• **Source data**:
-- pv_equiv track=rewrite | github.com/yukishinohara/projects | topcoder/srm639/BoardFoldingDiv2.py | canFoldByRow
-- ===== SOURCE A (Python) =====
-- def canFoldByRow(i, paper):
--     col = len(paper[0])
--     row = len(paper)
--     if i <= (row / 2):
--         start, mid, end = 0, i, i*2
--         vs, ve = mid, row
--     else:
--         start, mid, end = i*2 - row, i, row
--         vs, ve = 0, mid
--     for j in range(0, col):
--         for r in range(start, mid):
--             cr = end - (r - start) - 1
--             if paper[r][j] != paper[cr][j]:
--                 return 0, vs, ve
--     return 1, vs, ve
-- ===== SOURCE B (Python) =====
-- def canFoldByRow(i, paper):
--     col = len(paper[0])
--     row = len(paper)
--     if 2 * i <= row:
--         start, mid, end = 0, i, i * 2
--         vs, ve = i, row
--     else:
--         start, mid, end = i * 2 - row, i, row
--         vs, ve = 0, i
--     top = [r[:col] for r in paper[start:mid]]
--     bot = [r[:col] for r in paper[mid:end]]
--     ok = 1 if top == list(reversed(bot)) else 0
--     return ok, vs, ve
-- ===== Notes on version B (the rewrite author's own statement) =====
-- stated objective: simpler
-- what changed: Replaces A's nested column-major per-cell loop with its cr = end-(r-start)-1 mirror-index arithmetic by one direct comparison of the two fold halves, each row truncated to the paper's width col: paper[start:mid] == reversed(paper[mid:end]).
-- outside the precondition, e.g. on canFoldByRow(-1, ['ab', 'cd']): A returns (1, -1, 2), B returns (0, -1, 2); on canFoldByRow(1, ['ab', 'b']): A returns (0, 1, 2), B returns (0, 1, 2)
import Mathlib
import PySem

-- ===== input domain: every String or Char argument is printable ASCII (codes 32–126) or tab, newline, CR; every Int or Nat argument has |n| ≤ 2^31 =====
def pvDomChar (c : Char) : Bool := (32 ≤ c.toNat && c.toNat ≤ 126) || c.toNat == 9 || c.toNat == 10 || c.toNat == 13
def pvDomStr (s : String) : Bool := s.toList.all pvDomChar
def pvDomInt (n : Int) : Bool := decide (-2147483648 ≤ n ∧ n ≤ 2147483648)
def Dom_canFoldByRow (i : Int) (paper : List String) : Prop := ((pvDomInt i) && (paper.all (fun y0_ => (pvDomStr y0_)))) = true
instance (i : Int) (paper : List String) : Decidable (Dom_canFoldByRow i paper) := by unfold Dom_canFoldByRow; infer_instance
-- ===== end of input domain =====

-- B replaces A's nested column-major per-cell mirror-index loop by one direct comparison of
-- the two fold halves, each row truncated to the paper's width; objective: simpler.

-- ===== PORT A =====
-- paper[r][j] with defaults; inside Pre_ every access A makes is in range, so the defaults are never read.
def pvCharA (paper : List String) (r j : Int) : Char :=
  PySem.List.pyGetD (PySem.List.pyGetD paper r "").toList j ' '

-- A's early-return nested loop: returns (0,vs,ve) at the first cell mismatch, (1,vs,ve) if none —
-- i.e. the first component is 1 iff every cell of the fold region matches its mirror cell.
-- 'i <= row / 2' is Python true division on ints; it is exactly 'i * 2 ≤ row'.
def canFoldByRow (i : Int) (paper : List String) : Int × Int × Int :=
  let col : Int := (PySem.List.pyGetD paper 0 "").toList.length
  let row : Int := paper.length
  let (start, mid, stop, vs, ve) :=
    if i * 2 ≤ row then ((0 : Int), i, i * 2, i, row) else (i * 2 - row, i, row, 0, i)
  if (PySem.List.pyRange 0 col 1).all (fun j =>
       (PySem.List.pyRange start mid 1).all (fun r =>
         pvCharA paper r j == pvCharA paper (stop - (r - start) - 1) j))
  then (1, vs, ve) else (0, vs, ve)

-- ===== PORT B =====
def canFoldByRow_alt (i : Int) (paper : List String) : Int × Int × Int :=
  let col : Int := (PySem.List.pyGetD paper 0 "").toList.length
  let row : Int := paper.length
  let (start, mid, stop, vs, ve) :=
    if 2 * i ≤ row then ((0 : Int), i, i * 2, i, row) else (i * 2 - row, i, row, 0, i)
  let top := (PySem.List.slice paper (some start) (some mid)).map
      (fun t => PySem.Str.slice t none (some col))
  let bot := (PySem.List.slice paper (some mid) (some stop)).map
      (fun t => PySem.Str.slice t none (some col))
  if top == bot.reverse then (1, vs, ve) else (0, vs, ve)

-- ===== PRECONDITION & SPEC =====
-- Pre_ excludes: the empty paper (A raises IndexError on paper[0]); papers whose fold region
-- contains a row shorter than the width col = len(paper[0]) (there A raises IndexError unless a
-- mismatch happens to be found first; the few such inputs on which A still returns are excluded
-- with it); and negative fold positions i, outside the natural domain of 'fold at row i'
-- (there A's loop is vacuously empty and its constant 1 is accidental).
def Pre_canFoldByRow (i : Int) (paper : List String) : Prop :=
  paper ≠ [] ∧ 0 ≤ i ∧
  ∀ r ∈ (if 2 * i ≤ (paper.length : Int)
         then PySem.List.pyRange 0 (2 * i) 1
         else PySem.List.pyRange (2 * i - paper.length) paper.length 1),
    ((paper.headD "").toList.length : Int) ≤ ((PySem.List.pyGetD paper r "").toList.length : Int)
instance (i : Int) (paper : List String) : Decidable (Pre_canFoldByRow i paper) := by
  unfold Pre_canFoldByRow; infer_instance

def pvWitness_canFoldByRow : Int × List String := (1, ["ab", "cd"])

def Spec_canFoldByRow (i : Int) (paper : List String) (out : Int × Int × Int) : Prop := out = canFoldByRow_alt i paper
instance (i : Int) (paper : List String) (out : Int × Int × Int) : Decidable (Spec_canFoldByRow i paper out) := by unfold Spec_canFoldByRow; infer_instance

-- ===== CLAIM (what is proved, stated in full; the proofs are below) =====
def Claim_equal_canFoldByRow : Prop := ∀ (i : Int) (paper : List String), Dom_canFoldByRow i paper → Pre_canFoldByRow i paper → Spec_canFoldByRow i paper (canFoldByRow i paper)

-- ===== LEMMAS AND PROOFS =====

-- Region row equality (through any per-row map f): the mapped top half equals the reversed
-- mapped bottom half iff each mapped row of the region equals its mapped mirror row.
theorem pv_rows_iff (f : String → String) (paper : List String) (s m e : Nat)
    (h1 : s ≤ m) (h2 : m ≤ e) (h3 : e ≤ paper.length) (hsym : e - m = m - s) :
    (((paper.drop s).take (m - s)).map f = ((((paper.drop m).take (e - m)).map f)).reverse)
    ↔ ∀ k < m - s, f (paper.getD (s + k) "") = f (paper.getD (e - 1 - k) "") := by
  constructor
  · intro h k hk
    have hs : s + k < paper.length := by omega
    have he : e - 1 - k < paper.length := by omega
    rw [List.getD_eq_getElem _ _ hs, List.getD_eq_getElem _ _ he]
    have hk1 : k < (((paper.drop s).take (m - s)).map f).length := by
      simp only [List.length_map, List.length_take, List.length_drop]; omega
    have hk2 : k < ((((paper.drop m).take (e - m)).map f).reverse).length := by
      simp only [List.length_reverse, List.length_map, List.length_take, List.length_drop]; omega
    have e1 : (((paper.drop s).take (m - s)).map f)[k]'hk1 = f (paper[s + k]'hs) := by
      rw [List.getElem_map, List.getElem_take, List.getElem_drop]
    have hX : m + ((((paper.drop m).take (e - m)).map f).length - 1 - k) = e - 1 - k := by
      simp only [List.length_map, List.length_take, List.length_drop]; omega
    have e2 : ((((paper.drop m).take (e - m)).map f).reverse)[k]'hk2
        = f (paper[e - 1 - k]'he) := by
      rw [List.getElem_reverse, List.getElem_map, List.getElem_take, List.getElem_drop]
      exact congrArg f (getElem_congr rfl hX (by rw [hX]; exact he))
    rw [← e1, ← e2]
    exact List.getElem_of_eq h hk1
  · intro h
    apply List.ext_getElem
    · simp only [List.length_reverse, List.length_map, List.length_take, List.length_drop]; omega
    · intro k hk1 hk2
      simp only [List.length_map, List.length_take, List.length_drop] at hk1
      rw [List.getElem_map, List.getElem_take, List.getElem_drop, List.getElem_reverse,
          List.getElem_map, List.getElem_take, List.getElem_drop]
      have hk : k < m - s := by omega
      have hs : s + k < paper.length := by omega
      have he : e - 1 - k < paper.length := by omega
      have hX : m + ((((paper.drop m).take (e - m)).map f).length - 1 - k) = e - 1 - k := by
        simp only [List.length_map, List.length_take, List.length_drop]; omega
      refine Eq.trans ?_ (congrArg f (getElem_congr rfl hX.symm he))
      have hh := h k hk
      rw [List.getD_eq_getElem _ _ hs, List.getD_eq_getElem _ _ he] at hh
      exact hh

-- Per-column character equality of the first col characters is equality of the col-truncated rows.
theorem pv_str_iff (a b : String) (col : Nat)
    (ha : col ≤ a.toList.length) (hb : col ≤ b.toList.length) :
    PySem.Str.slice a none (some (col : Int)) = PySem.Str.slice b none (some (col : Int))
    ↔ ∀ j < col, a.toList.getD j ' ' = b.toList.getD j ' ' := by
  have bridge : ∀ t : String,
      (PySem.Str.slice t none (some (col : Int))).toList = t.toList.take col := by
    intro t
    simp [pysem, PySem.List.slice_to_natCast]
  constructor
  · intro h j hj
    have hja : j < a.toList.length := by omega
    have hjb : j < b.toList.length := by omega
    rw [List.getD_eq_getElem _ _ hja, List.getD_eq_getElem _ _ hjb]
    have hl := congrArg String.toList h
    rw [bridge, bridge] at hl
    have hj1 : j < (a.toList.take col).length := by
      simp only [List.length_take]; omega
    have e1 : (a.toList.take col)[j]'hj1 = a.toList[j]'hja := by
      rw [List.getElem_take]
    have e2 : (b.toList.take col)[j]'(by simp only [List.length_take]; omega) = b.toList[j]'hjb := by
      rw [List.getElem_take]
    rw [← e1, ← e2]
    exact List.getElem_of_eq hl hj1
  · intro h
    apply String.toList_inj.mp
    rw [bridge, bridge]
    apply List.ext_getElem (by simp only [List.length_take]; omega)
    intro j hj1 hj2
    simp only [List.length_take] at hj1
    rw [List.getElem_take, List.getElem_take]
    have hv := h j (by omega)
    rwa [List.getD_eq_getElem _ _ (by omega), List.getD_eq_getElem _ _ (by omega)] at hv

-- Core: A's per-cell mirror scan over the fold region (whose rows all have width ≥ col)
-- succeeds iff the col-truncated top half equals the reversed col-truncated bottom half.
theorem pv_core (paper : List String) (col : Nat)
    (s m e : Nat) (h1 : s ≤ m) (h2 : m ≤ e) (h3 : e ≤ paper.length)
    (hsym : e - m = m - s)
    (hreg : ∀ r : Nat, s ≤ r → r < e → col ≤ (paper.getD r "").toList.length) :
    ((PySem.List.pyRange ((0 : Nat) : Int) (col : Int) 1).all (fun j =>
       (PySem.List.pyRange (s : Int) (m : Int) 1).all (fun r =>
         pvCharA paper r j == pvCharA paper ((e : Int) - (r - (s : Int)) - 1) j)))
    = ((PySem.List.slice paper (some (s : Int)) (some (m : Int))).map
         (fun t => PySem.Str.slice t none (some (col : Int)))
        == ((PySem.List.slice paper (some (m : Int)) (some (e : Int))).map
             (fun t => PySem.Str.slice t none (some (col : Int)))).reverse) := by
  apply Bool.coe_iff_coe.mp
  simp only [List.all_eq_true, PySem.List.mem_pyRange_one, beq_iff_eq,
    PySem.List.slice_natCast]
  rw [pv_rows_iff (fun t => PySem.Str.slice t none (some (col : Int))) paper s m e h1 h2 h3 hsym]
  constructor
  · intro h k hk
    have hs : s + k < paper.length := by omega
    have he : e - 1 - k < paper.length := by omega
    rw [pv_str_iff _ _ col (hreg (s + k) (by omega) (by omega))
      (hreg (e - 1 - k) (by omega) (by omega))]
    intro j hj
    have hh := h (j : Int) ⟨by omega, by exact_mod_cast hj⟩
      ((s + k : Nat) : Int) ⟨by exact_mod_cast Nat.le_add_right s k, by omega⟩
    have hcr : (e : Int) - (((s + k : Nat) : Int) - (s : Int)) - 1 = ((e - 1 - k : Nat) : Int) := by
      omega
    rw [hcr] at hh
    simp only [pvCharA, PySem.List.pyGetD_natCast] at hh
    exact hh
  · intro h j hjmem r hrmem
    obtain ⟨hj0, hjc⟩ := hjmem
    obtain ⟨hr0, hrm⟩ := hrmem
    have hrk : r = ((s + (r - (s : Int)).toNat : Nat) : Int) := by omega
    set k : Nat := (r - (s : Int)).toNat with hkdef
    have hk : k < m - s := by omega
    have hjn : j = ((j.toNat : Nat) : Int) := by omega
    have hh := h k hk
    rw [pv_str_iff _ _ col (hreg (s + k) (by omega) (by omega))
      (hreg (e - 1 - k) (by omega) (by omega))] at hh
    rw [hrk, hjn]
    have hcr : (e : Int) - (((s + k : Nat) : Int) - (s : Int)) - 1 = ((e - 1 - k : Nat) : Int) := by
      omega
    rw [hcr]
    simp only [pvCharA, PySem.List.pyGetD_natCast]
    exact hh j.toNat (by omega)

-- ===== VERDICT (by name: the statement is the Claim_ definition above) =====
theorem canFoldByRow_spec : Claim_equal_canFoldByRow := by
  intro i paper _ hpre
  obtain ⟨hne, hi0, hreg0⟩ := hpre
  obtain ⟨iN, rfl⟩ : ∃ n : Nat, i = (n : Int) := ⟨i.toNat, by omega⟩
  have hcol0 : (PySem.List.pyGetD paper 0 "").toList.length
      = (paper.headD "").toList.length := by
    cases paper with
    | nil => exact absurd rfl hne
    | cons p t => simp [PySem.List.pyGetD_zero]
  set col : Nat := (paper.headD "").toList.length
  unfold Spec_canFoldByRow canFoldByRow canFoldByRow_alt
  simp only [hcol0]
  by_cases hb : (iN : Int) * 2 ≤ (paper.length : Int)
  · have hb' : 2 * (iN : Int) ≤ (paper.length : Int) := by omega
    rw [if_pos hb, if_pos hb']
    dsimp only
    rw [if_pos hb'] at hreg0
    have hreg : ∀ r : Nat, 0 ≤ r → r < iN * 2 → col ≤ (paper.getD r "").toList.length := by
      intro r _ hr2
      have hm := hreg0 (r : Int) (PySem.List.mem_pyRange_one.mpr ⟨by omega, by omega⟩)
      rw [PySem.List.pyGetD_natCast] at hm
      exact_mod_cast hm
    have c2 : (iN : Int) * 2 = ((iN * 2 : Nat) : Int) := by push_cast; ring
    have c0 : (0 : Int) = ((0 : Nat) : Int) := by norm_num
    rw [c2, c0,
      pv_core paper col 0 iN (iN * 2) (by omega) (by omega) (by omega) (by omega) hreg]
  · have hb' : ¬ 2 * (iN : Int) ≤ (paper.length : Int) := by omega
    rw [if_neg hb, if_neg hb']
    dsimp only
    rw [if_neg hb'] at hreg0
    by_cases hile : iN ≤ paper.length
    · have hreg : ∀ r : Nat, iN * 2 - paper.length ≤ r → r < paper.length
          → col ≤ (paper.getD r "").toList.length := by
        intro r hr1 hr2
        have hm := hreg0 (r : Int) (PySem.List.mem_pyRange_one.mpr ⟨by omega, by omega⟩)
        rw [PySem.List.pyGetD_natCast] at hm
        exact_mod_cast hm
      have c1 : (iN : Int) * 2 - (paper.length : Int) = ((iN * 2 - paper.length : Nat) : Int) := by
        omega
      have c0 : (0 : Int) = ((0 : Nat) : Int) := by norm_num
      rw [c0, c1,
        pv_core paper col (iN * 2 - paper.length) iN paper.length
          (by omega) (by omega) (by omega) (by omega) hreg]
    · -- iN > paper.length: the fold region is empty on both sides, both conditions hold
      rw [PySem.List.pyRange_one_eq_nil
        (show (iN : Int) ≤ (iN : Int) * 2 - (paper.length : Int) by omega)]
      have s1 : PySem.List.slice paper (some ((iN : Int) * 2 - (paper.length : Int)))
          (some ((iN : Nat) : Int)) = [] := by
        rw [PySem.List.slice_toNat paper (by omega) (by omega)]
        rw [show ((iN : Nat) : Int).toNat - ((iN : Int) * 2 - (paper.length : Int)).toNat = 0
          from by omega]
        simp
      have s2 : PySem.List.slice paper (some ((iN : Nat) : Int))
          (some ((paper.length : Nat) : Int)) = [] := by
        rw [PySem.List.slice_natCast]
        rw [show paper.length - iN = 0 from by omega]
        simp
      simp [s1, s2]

• **Exercise goal**: Using the data above, reproduce exactly the lines from the line that contains "simp only [hcol0]" through the line that contains "pv_core paper col 0", including both.

• **Reply to the task**:
  simp only [hcol0]
  by_cases hb : (iN : Int) * 2 ≤ (paper.length : Int)
  · have hb' : 2 * (iN : Int) ≤ (paper.length : Int) := by omega
    rw [if_pos hb, if_pos hb']
    dsimp only
    rw [if_pos hb'] at hreg0
    have hreg : ∀ r : Nat, 0 ≤ r → r < iN * 2 → col ≤ (paper.getD r "").toList.length := by
      intro r _ hr2
      have hm := hreg0 (r : Int) (PySem.List.mem_pyRange_one.mpr ⟨by omega, by omega⟩)
      rw [PySem.List.pyGetD_natCast] at hm
      exact_mod_cast hm
    have c2 : (iN : Int) * 2 = ((iN * 2 : Nat) : Int) := by push_cast; ring
    have c0 : (0 : Int) = ((0 : Nat) : Int) := by norm_num
    rw [c2, c0,
      pv_core paper col 0 iN (iN * 2) (by omega) (by omega) (by omega) (by omega) hreg]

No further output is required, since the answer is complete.